BizTalk will generate an xml representation of the flat file that looks like this:
<Header>
<FileName>INV_201008.CSV</FileName>
<CreationDate>2010-09-01</CreationDate>
</Header>
<GroupRow>
<Id>1011</Id><Code>CODE_001</Code>
</GroupRow>
<DataRow>
<Id>23562</Id><Price>100.00</Price><Qty>32</Qty><Date>2010-05-05</Date>
</DataRow>
<DataRow>
<Id>73522</Id><Price>110.00</Price><Qty>33</Qty><Date>2010-05-06</Date>
</DataRow>
<DataRow>
<Id>82643</Id><Price>104.00</Price><Qty>11</Qty><Date>2010-05-07</Date>
</DataRow>
<GroupRow>
<Id>1012</Id><Code>CODE_002</Code>
</GroupRow>
<DataRow>
<Id>23553</Id><Price>99.00</Price><Qty>32</Qty><Date>2010-05-05</Date>
</DataRow>
<DataRow>
<Id>73463</Id><Price>156.60</Price><Qty>11</Qty><Date>2010-05-06</Date>
</DataRow>
<DataRow>
<Id>96473</Id><Price>122.10</Price><Qty>88</Qty><Date>2010-05-07</Date>
</DataRow>
<GroupRow>
<Id>1013</Id><Code>CODE_003</Code>
</GroupRow>
<DataRow>
<Id>25435</Id><Price>30.00</Price><Qty>14</Qty><Date>2010-05-05</Date>
</DataRow>
<DataRow>
<Id>13435</Id><Price>80.00</Price><Qty>8</Qty><Date>2010-05-06</Date>
</DataRow>
<DataRow>
<Id>97563</Id><Price>42.00</Price><Qty>22</Qty><Date>2010-05-07</Date>
</DataRow>
As can be seen, when BizTalk disassembles the flat file, the xml data is in a flat structure. The challenge is to transform it to a hierarchical structure like this:
<Header>
<FileName>INV_201008.CSV</FileName>
<CreationDate>2010-09-01</CreationDate>
</Header>
<Group>
<Id>1011</Id><Code>CODE_001</Code>
<Data>
<Id>23562</Id><Price>100.00</Price><Qty>32</Qty><Date>2010-05-05</Date>
</Data>
<Data>
<Id>73522</Id><Price>110.00</Price><Qty>33</Qty><Date>2010-05-06</Date>
</Data>
<Data>
<Id>82643</Id><Price>104.00</Price><Qty>11</Qty><Date>2010-05-07</Date>
</Data>
</Group>
<Group>
<Id>1012</Id><Code>CODE_002</Code>
<Data>
<Id>23553</Id><Price>99.00</Price><Qty>32</Qty><Date>2010-05-05</Date>
</Data>
<Data>
<Id>73463</Id><Price>156.60</Price><Qty>11</Qty><Date>2010-05-06</Date>
</Data>
<Data>
<Id>96473</Id><Price>122.10</Price><Qty>88</Qty><Date>2010-05-07</Date>
</Data>
</Group>
<Group>
<Id>1013</Id><Code>CODE_003</Code>
<Data>
<Id>25435</Id><Price>30.00</Price><Qty>14</Qty><Date>2010-05-05</Date>
</Data>
<Data>
<Id>13435</Id><Price>80.00</Price><Qty>8</Qty><Date>2010-05-06</Date>
</Data>
<Data>
<Id>97563</Id><Price>42.00</Price><Qty>22</Qty><Date>2010-05-07</Date>
</Data>
</Group>
I tried several approaches but couldn't seem to get BizTalk's mapper to generate what I wanted. I then tried the custom XSL route and after a lot of experimentation, I got it working.

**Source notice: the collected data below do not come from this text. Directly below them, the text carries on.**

-- pv_equiv track=rewrite | github.com/StefanNede/BIO-Practice | 2016/promenadeFractions.py | solve
-- ===== SOURCE A (Python) =====
-- def solve(p):
--     # default values
--     beforeLeft = [1,0]
--     beforeRight = [0,1]
--
--     for letter in p:
--         overall = [beforeLeft[0]+beforeRight[0],beforeLeft[1]+beforeRight[1]]
--         if letter == 'L':
--             beforeLeft = overall
--         else:
--             beforeRight = overall
--
--     # need to add the final beforeR or beforeL that we got by going over the final letter
--     overall = [beforeLeft[0]+beforeRight[0],beforeLeft[1]+beforeRight[1]]
--
--     return overall
-- ===== SOURCE B (Python) =====
-- def solve(p):
--     # run-batched Stern-Brocot walk: one multiply per maximal run of equal letters
--     bl = (1, 0)
--     br = (0, 1)
--     i = 0
--     n = len(p)
--     while i < n:
--         j = i
--         while j < n and p[j] == p[i]:
--             j += 1
--         k = j - i
--         if p[i] == 'L':
--             bl = (bl[0] + k * br[0], bl[1] + k * br[1])
--         else:
--             br = (br[0] + k * bl[0], br[1] + k * bl[1])
--         i = j
--     return [bl[0] + br[0], bl[1] + br[1]]
-- ===== Notes on version B (the rewrite author's own statement) =====
-- stated objective: alternative
-- what changed: B groups the string into maximal runs of identical letters and applies each run as one batched update (bl += k*br or br += k*bl), instead of A's per-character mediant additions.
import Mathlib
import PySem

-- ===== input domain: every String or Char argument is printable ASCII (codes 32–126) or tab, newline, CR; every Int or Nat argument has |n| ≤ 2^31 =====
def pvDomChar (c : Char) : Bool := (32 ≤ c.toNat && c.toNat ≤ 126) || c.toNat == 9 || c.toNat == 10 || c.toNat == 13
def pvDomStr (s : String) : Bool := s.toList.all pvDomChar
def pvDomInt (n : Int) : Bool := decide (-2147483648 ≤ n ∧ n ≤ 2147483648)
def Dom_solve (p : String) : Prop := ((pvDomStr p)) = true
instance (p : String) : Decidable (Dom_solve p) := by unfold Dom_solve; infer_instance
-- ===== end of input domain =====

-- B groups the string into maximal runs of identical letters and applies each run as one
-- batched update instead of A's per-character additions (alternative decomposition, same cost).

-- ===== PORT A =====
-- one iteration of A's for-loop: state is (beforeLeft, beforeRight)
def solveStep (st : (Int × Int) × (Int × Int)) (letter : Char) : (Int × Int) × (Int × Int) :=
  let overall := (st.1.1 + st.2.1, st.1.2 + st.2.2)
  if letter = 'L' then (overall, st.2) else (st.1, overall)

def solve (p : String) : List Int :=
  let st := p.toList.foldl solveStep ((1, 0), (0, 1))
  [st.1.1 + st.2.1, st.1.2 + st.2.2]

-- ===== PORT B =====
-- Source B's outer while loop: take the maximal run of the leading letter, apply it batched
def solveRuns : List Char → (Int × Int) → (Int × Int) → List Int
  | [], bl, br => [bl.1 + br.1, bl.2 + br.2]
  | c :: rest, bl, br =>
    let k : Int := (rest.takeWhile (· = c)).length + 1
    let rest' := rest.dropWhile (· = c)
    if c = 'L' then solveRuns rest' (bl.1 + k * br.1, bl.2 + k * br.2) br
    else solveRuns rest' bl (br.1 + k * bl.1, br.2 + k * bl.2)
termination_by l => l.length
decreasing_by all_goals
  exact Nat.lt_succ_of_le (List.length_dropWhile_le _ _)

def solve_alt (p : String) : List Int := solveRuns p.toList (1, 0) (0, 1)

-- ===== PRECONDITION & SPEC =====
def Spec_solve (p : String) (out : List Int) : Prop := out = solve_alt p
instance (p : String) (out : List Int) : Decidable (Spec_solve p out) := by unfold Spec_solve; infer_instance

-- ===== CLAIM (what is proved, stated in full; the proofs are below) =====
def Claim_equal_solve : Prop := ∀ (p : String), Dom_solve p → Spec_solve p (solve p)

-- ===== LEMMAS AND PROOFS =====

-- A's fold over a run of identical letters is the batched update
theorem foldl_run (ch : Char) (l : List Char) (h : ∀ c ∈ l, c = ch) (bl br : Int × Int) :
    l.foldl solveStep (bl, br) =
      if ch = 'L' then ((bl.1 + (l.length : Int) * br.1, bl.2 + (l.length : Int) * br.2), br)
      else (bl, (br.1 + (l.length : Int) * bl.1, br.2 + (l.length : Int) * bl.2)) := by
  induction l generalizing bl br with
  | nil => simp
  | cons c l ih =>
    have hc : c = ch := h c (by simp)
    have h' : ∀ d ∈ l, d = ch := fun d hd => h d (by simp [hd])
    subst hc
    rw [List.foldl_cons]
    by_cases hL : c = 'L'
    · simp only [solveStep, hL, if_true, ih h', List.length_cons]
      refine Prod.ext (Prod.ext ?_ ?_) rfl <;> (show _ = _; push_cast; ring)
    · simp only [solveStep, hL, if_false, ih h', List.length_cons]
      refine Prod.ext rfl (Prod.ext ?_ ?_) <;> (show _ = _; push_cast; ring)

theorem foldl_eq_runs (l : List Char) (bl br : Int × Int) :
    [(l.foldl solveStep (bl, br)).1.1 + (l.foldl solveStep (bl, br)).2.1,
     (l.foldl solveStep (bl, br)).1.2 + (l.foldl solveStep (bl, br)).2.2] =
      solveRuns l bl br := by
  induction hn : l.length using Nat.strong_induction_on generalizing l bl br with
  | _ n IH =>
    match l with
    | [] => simp [solveRuns]
    | c :: rest =>
      have hsplit : rest = rest.takeWhile (· = c) ++ rest.dropWhile (· = c) :=
        (List.takeWhile_append_dropWhile).symm
      have hrun : ∀ d ∈ c :: rest.takeWhile (· = c), d = c := by
        intro d hd
        rcases List.mem_cons.1 hd with h | h
        · exact h
        · have := List.mem_takeWhile_imp h
          simpa using this
      have hlen : (rest.dropWhile (· = c)).length < n := by
        subst hn
        exact Nat.lt_succ_of_le (List.length_dropWhile_le _ _)
      have hfold : (c :: rest).foldl solveStep (bl, br) =
          (rest.dropWhile (· = c)).foldl solveStep
            ((c :: rest.takeWhile (· = c)).foldl solveStep (bl, br)) := by
        conv_lhs => rw [show c :: rest = (c :: rest.takeWhile (· = c)) ++ rest.dropWhile (· = c) by
          rw [List.cons_append]; rw [← hsplit]]
        rw [List.foldl_append]
      rw [hfold, foldl_run c _ hrun]
      by_cases hL : c = 'L'
      · simp only [if_pos hL]
        rw [IH _ hlen _ _ _ rfl]
        simp only [solveRuns, if_pos hL, List.length_cons]
        push_cast
        ring_nf
      · simp only [if_neg hL]
        rw [IH _ hlen _ _ _ rfl]
        simp only [solveRuns, if_neg hL, List.length_cons]
        push_cast
        ring_nf

-- ===== VERDICT (by name: the statement is the Claim_ definition above) =====
theorem solve_spec : Claim_equal_solve := by
  intro p _
  unfold Spec_solve solve solve_alt
  exact foldl_eq_runs p.toList (1, 0) (0, 1)
-- pv_equiv track=rewrite | github.com/LogCreative/Python-Assignments | exam/p2.py | sort2D
-- ===== SOURCE A (Python) =====
-- def merge(list1, list2, arr):
--     i1 = 0
--     i2 = 0
--     n1 = len(list1)
--     n2 = len(list2)
--     k = 0
--     while i1 < n1 and i2 < n2:
--         j1 = list1[i1]
--         j2 = list2[i2]
--         if j1 < j2:
--             arr[k] = j1
--             i1 += 1
--         else:
--             arr[k] = j2
--             i2 += 1
--         k += 1
--     while i1 < n1:
--         arr[k] = list1[i1]
--         i1 += 1
--         k += 1
--     while i2 < n2:
--         arr[k] = list2[i2]
--         i2 += 1
--         k += 1
--
-- def mergeSort1D(arr):
--     n = len(arr)
--     if n > 1:
--         m = n // 2
--         list1, list2 = arr[:m], arr[m:]
--         mergeSort1D(list1)
--         mergeSort1D(list2)
--         merge(list1, list2, arr)
--
-- def sort2D(array):
--     m = len(array)
--     n = len(array[0])
--     array1D = []
--     for l in array:
--         array1D.extend(l)
--     mergeSort1D(array1D)
--     for i in range(m):
--         for j in range(n):
--             array[i][j] = array1D[i * n + j]
--     return array
-- ===== SOURCE B (Python) =====
-- def sort2D(array):
--     n = len(array[0])
--     flat = sorted(x for row in array for x in row)
--     for i, row in enumerate(array):
--         row[:n] = flat[i * n:(i + 1) * n]
--     return array
-- ===== Notes on version B (the rewrite author's own statement) =====
-- stated objective: idiomatic
-- what changed: B replaces A's hand-written recursive merge sort and nested index write-back loops by the builtin sorted() over a flattened comprehension and per-row slice assignment row[:n] = flat[i*n:(i+1)*n] via enumerate (builtin C sort: large measured constant-factor speedup).
import Mathlib
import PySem

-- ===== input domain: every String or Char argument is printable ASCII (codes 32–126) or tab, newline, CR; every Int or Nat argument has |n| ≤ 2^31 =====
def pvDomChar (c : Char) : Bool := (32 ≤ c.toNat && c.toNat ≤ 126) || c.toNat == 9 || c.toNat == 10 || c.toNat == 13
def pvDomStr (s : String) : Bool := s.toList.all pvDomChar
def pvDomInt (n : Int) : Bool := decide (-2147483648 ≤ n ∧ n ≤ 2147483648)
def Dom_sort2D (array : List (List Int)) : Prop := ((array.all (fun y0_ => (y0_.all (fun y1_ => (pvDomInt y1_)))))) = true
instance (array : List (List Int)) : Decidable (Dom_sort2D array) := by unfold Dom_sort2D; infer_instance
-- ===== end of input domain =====

-- B replaces A's hand-written recursive merge sort and nested index write-back loops by the
-- builtin sort over a flattened list and per-row slice assignment (idiomatic; equivalence is
-- about the return value; both Pythons also mutate `array` in place).

-- ===== PORT A =====
-- merge(list1, list2, arr): the two index pointers i1/i2 become structural recursion (made
-- total with fuel = n1+n2, which is never exhausted); arr is exactly the merged output (arr has
-- length n1+n2 at every call site).
def mergeAF : Nat → List Int → List Int → List Int
  | _, [], list2 => list2
  | _, list1, [] => list1
  | 0, list1, list2 => list1 ++ list2
  | fuel + 1, j1 :: list1, j2 :: list2 =>
      if j1 < j2 then j1 :: mergeAF fuel list1 (j2 :: list2)
      else j2 :: mergeAF fuel (j1 :: list1) list2

def mergeA (list1 list2 : List Int) : List Int :=
  mergeAF (list1.length + list2.length) list1 list2

-- mergeSort1D(arr): recursion made total with fuel = len(arr) (depth is ≤ len, so this fuel
-- never runs out; Pre_ is not needed for this guard).
def mergeSort1DF : Nat → List Int → List Int
  | 0, arr => arr
  | fuel + 1, arr =>
      if arr.length > 1 then
        let m := arr.length / 2
        mergeA (mergeSort1DF fuel (arr.take m)) (mergeSort1DF fuel (arr.drop m))
      else arr

def mergeSort1D (arr : List Int) : List Int := mergeSort1DF arr.length arr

Creating the <Group> nodes was the easy bit (using an <xsl:for-each> and selecting the <GroupRow> nodes). Creating the filter expression for <Data> nodes within each group node iteration was the hardest part. In a nutshell, the <xsl:for-each> select statement was:
following-sibling::*[local-name()='DataRow' and (count(preceding-sibling::*[local-name()='GroupRow'])) = $marker]
where $marker is a variable that I set at the start of each group node iteration like this:
<xsl:variable name="marker" select="count(preceding-sibling::*[local-name()='GroupRow'])+1" />
Hope this tip will save someone some time.